-- pv_equiv track=rewrite | github.com/yunalescca/AdventOfCode | 2019/Day 4/day_4b.py | has_exactly_two
-- ===== SOURCE A (Python) =====
-- def has_exactly_two(nr):
--     count = 1
--     for i in range(1, len(nr)):
--         if nr[i] == nr[i - 1]:
--             count +=1
--         else:
--             if count == 2:
--                 return True
--             count = 1
--     return count == 2
-- ===== SOURCE B (Python) =====
-- def has_exactly_two(nr):
--     s = list(nr)
--     prevs = [None] + s
--     nexts = s[2:] + [None]
--     return any(a == b and pa != a and nb != b
--                for a, b, pa, nb in zip(s, s[1:], prevs, nexts))
-- ===== Notes on version B (the rewrite author's own statement) =====
-- stated objective: alternative
-- what changed: B drops A's mutable run counter and early-return loop; it zips the string with its shifted views (previous/next neighbours, None-padded) and tests each position statelessly for being the start of a maximal run of length exactly two.
import Mathlib
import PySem

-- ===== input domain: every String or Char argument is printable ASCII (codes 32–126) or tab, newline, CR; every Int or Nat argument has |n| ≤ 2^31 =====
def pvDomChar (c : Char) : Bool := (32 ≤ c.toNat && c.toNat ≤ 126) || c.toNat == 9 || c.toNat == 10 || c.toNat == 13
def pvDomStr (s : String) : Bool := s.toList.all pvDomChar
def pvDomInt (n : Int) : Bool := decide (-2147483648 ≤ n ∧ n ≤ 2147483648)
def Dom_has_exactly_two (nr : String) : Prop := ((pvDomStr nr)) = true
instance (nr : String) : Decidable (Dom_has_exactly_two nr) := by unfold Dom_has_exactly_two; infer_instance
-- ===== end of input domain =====

set_option maxRecDepth 4000


-- B replaces A's stateful counter loop with a stateless test, at each position, of being the
-- start of a maximal run of length exactly two (via zipped shifted views); objective: alternative.

-- ===== PORT A =====
-- loop `for i in range(1, len(nr))` with early return; indices i and i-1 are always in range.
def loopA (l : List Char) (i : Nat) (count : Int) : Bool :=
  if i < l.length then
    if l.getD i ' ' = l.getD (i - 1) ' ' then loopA l (i + 1) (count + 1)
    else if count = 2 then true
    else loopA l (i + 1) 1
  else count == 2
termination_by l.length - i
decreasing_by all_goals omega

def has_exactly_two (nr : String) : Bool := loopA nr.toList 1 1

-- ===== PORT B =====
-- s, s[1:], [None]+s, s[2:]+[None] zipped; None is modelled by Option Char.
def has_exactly_two_alt (nr : String) : Bool :=
  let s := nr.toList
  let ms := s.map some
  let prevs := none :: ms
  let nexts := (s.drop 2).map some ++ [none]
  ((ms.zip ((s.drop 1).map some)).zip (prevs.zip nexts)).any
    (fun x => x.1.1 == x.1.2 && x.2.1 != x.1.1 && x.2.2 != x.1.2)

-- ===== PRECONDITION & SPEC =====
def Spec_has_exactly_two (nr : String) (out : Bool) : Prop := out = has_exactly_two_alt nr
instance (nr : String) (out : Bool) : Decidable (Spec_has_exactly_two nr out) := by unfold Spec_has_exactly_two; infer_instance

-- ===== CLAIM (what is proved, stated in full; the proofs are below) =====
def Claim_equal_has_exactly_two : Prop := ∀ (nr : String), Dom_has_exactly_two nr → Spec_has_exactly_two nr (has_exactly_two nr)

-- ===== LEMMAS AND PROOFS =====

-- run lengths of s, given that the current run (char p) already has length `count`
def rlf (p : Char) (count : Int) : List Char → List Int
  | [] => [count]
  | c :: t => if c = p then rlf c (count + 1) t else count :: rlf c 1 t

-- run lengths of the runs of s that start inside s (the leading run is dropped when it merely
-- continues `prev`)
def trO (prev : Option Char) : List Char → List Int
  | [] => []
  | c :: t => if some c = prev then trO (some c) t else rlf c 1 t

-- A's loop, rephrased structurally over the remaining suffix with the previous char carried along
def scanA (p : Char) (count : Int) : List Char → Bool
  | [] => count == 2
  | c :: t => if c = p then scanA c (count + 1) t
              else if count = 2 then true
              else scanA c 1 t

-- B's zip-any, rephrased structurally with the previous char carried along
def bscan (prev : Option Char) : List Char → Bool
  | a :: b :: u => ((a == b) && (prev != some a) && (u.head? != some b)) || bscan (some a) (b :: u)
  | _ => false

theorem scanA_eq_rlf (s : List Char) : ∀ p count, scanA p count s = decide (2 ∈ rlf p count s) := by
  induction s with
  | nil =>
      intro p count
      rw [scanA, rlf, Bool.eq_iff_iff]
      simp only [beq_iff_eq, decide_eq_true_eq, List.mem_singleton]
      omega
  | cons c t ih =>
      intro p count
      rw [scanA, rlf]
      by_cases h : c = p
      · rw [if_pos h, if_pos h]; exact ih c (count + 1)
      · rw [if_neg h, if_neg h]
        by_cases h2 : count = 2
        · rw [if_pos h2, Bool.eq_iff_iff]
          simp [h2]
        · rw [if_neg h2, ih, Bool.eq_iff_iff]
          simp only [decide_eq_true_eq, List.mem_cons]
          constructor
          · exact fun hh => Or.inr hh
          · rintro (hh | hh)
            · omega
            · exact hh

theorem mem2_rlf_big (s : List Char) : ∀ p count, 3 ≤ count →
    (2 ∈ rlf p count s ↔ 2 ∈ trO (some p) s) := by
  induction s with
  | nil => intro p count h; simp [rlf, trO]; omega
  | cons c t ih =>
      intro p count h
      by_cases hc : c = p
      · subst hc
        rw [rlf, if_pos rfl, trO, if_pos rfl]
        exact ih c (count + 1) (by omega)
      · rw [rlf, if_neg hc, trO, if_neg (by simp [hc])]
        simp only [List.mem_cons]
        constructor
        · rintro (hh | hh)
          · omega
          · exact hh
        · exact fun hh => Or.inr hh

theorem bscan_eq_trO (s : List Char) : ∀ prev, bscan prev s = decide (2 ∈ trO prev s) := by
  induction s with
  | nil => intro prev; simp [bscan, trO]
  | cons a t ih =>
      intro prev
      match t with
      | [] =>
          by_cases h : some a = prev
          · conv_rhs => rw [trO, if_pos h]
            simp [bscan, trO]
          · conv_rhs => rw [trO, if_neg h]
            simp [bscan, rlf]
      | b :: u =>
          by_cases h : some a = prev
          · have hb : bscan prev (a :: b :: u) = bscan (some a) (b :: u) := by
              rw [← h]; simp [bscan]
            rw [hb, ih (some a)]
            conv_rhs => rw [trO, if_pos h]
          · by_cases hba : b = a
            · subst hba
              rcases u with _ | ⟨c, v⟩
              · conv_rhs => rw [trO, if_neg h]
                rw [Bool.eq_iff_iff]
                simp [bscan, rlf, Ne.symm h]
              · by_cases hcb : c = b
                · subst hcb
                  have hstep : bscan prev (c :: c :: c :: v) = bscan (some c) (c :: c :: v) := by
                    conv_lhs => rw [bscan]
                    simp
                  rw [hstep, ih (some c)]
                  have h1 : trO (some c) (c :: c :: v) = trO (some c) v := by
                    rw [trO, if_pos rfl, trO, if_pos rfl]
                  have h2 : trO prev (c :: c :: c :: v) = rlf c 3 v := by
                    rw [trO, if_neg h]
                    norm_num [rlf]
                  rw [h1, h2]
                  exact decide_eq_decide.mpr (mem2_rlf_big v c 3 (by omega)).symm
                · conv_rhs => rw [trO, if_neg h]
                  rw [bscan, Bool.eq_iff_iff]
                  simp [bscan, rlf, hcb, Ne.symm h]
            · rw [bscan, ih (some a)]
              conv_rhs => rw [trO, if_neg h]
              rw [Bool.eq_iff_iff]
              simp [trO, rlf, hba, show ¬ (some b = some a) by simp [hba]]
              intro hab _ _
              exact absurd hab.symm hba

theorem loopA_eq_scanA : ∀ (k : Nat) (l : List Char) (i : Nat), l.length - i = k → 1 ≤ i → i ≤ l.length →
    ∀ count, loopA l i count = scanA (l.getD (i - 1) ' ') count (l.drop i) := by
  intro k
  induction k with
  | zero =>
      intro l i hk h1 h2 count
      have hi : i = l.length := by omega
      rw [loopA]
      simp [hi, List.drop_length, scanA]
  | succ k ih =>
      intro l i hk h1 h2 count
      have hlt : i < l.length := by omega
      have hdrop : l.drop i = l.getD i ' ' :: l.drop (i + 1) := by
        rw [List.getD_eq_getElem l ' ' hlt, List.drop_eq_getElem_cons hlt]
      rw [loopA, if_pos hlt, hdrop]
      have hnext : (i + 1) - 1 = i := by omega
      by_cases he : l.getD i ' ' = l.getD (i - 1) ' '
      · rw [if_pos he, scanA, if_pos he, ih l (i + 1) (by omega) (by omega) (by omega), hnext]
      · rw [if_neg he, scanA, if_neg he]
        by_cases h2c : count = 2
        · simp [h2c]
        · simp only [h2c, if_false]
          rw [ih l (i + 1) (by omega) (by omega) (by omega), hnext]

-- B's zip-any equals bscan, generalized over the head of the prevs list
theorem zip_eq_bscan (s : List Char) : ∀ prev,
    (((s.map some).zip ((s.drop 1).map some)).zip ((prev :: s.map some).zip ((s.drop 2).map some ++ [none]))).any
      (fun x => x.1.1 == x.1.2 && x.2.1 != x.1.1 && x.2.2 != x.1.2) = bscan prev s := by
  induction s with
  | nil => intro prev; simp [bscan]
  | cons a t ih =>
      intro prev
      match t with
      | [] => simp [bscan]
      | b :: u =>
          rcases u with _ | ⟨c, v⟩
          · simp [bscan, Bool.or_comm]
          · have ihb := ih (some a)
            simp only [List.map, List.drop, List.zip_cons_cons, List.any_cons, List.cons_append] at *
            rw [ihb]
            simp [bscan, Bool.or_comm, Bool.or_left_comm]

-- ===== VERDICT (by name: the statement is the Claim_ definition above) =====
theorem has_exactly_two_spec : Claim_equal_has_exactly_two := by
  intro nr _
  unfold Spec_has_exactly_two has_exactly_two has_exactly_two_alt
  rw [zip_eq_bscan nr.toList none, bscan_eq_trO]
  rcases h : nr.toList with _ | ⟨a, t⟩
  · rw [loopA]; simp [trO]
  · have := loopA_eq_scanA t.length (a :: t) 1 (by simp) (by omega) (by simp) 1
    rw [this]
    simp only [List.getD, List.drop]
    rw [scanA_eq_rlf]
    simp [trO]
################
• [What the exercise asks]: Go through the listing above and write out exactly the lines starting with the one holding "-- ===== input" and running through the one holding "def Spec_has_exactly_two (nr", ends included, and no others.

• [Response to the task]:
-- ===== input domain: every String or Char argument is printable ASCII (codes 32–126) or tab, newline, CR; every Int or Nat argument has |n| ≤ 2^31 =====
def pvDomChar (c : Char) : Bool := (32 ≤ c.toNat && c.toNat ≤ 126) || c.toNat == 9 || c.toNat == 10 || c.toNat == 13
def pvDomStr (s : String) : Bool := s.toList.all pvDomChar
def pvDomInt (n : Int) : Bool := decide (-2147483648 ≤ n ∧ n ≤ 2147483648)
def Dom_has_exactly_two (nr : String) : Prop := ((pvDomStr nr)) = true
instance (nr : String) : Decidable (Dom_has_exactly_two nr) := by unfold Dom_has_exactly_two; infer_instance
-- ===== end of input domain =====

set_option maxRecDepth 4000


-- B replaces A's stateful counter loop with a stateless test, at each position, of being the
-- start of a maximal run of length exactly two (via zipped shifted views); objective: alternative.

-- ===== PORT A =====
-- loop `for i in range(1, len(nr))` with early return; indices i and i-1 are always in range.
def loopA (l : List Char) (i : Nat) (count : Int) : Bool :=
  if i < l.length then
    if l.getD i ' ' = l.getD (i - 1) ' ' then loopA l (i + 1) (count + 1)
    else if count = 2 then true
    else loopA l (i + 1) 1
  else count == 2
termination_by l.length - i
decreasing_by all_goals omega

def has_exactly_two (nr : String) : Bool := loopA nr.toList 1 1

-- ===== PORT B =====
-- s, s[1:], [None]+s, s[2:]+[None] zipped; None is modelled by Option Char.
def has_exactly_two_alt (nr : String) : Bool :=
  let s := nr.toList
  let ms := s.map some
  let prevs := none :: ms
  let nexts := (s.drop 2).map some ++ [none]
  ((ms.zip ((s.drop 1).map some)).zip (prevs.zip nexts)).any
    (fun x => x.1.1 == x.1.2 && x.2.1 != x.1.1 && x.2.2 != x.1.2)

-- ===== PRECONDITION & SPEC =====
def Spec_has_exactly_two (nr : String) (out : Bool) : Prop := out = has_exactly_two_alt nr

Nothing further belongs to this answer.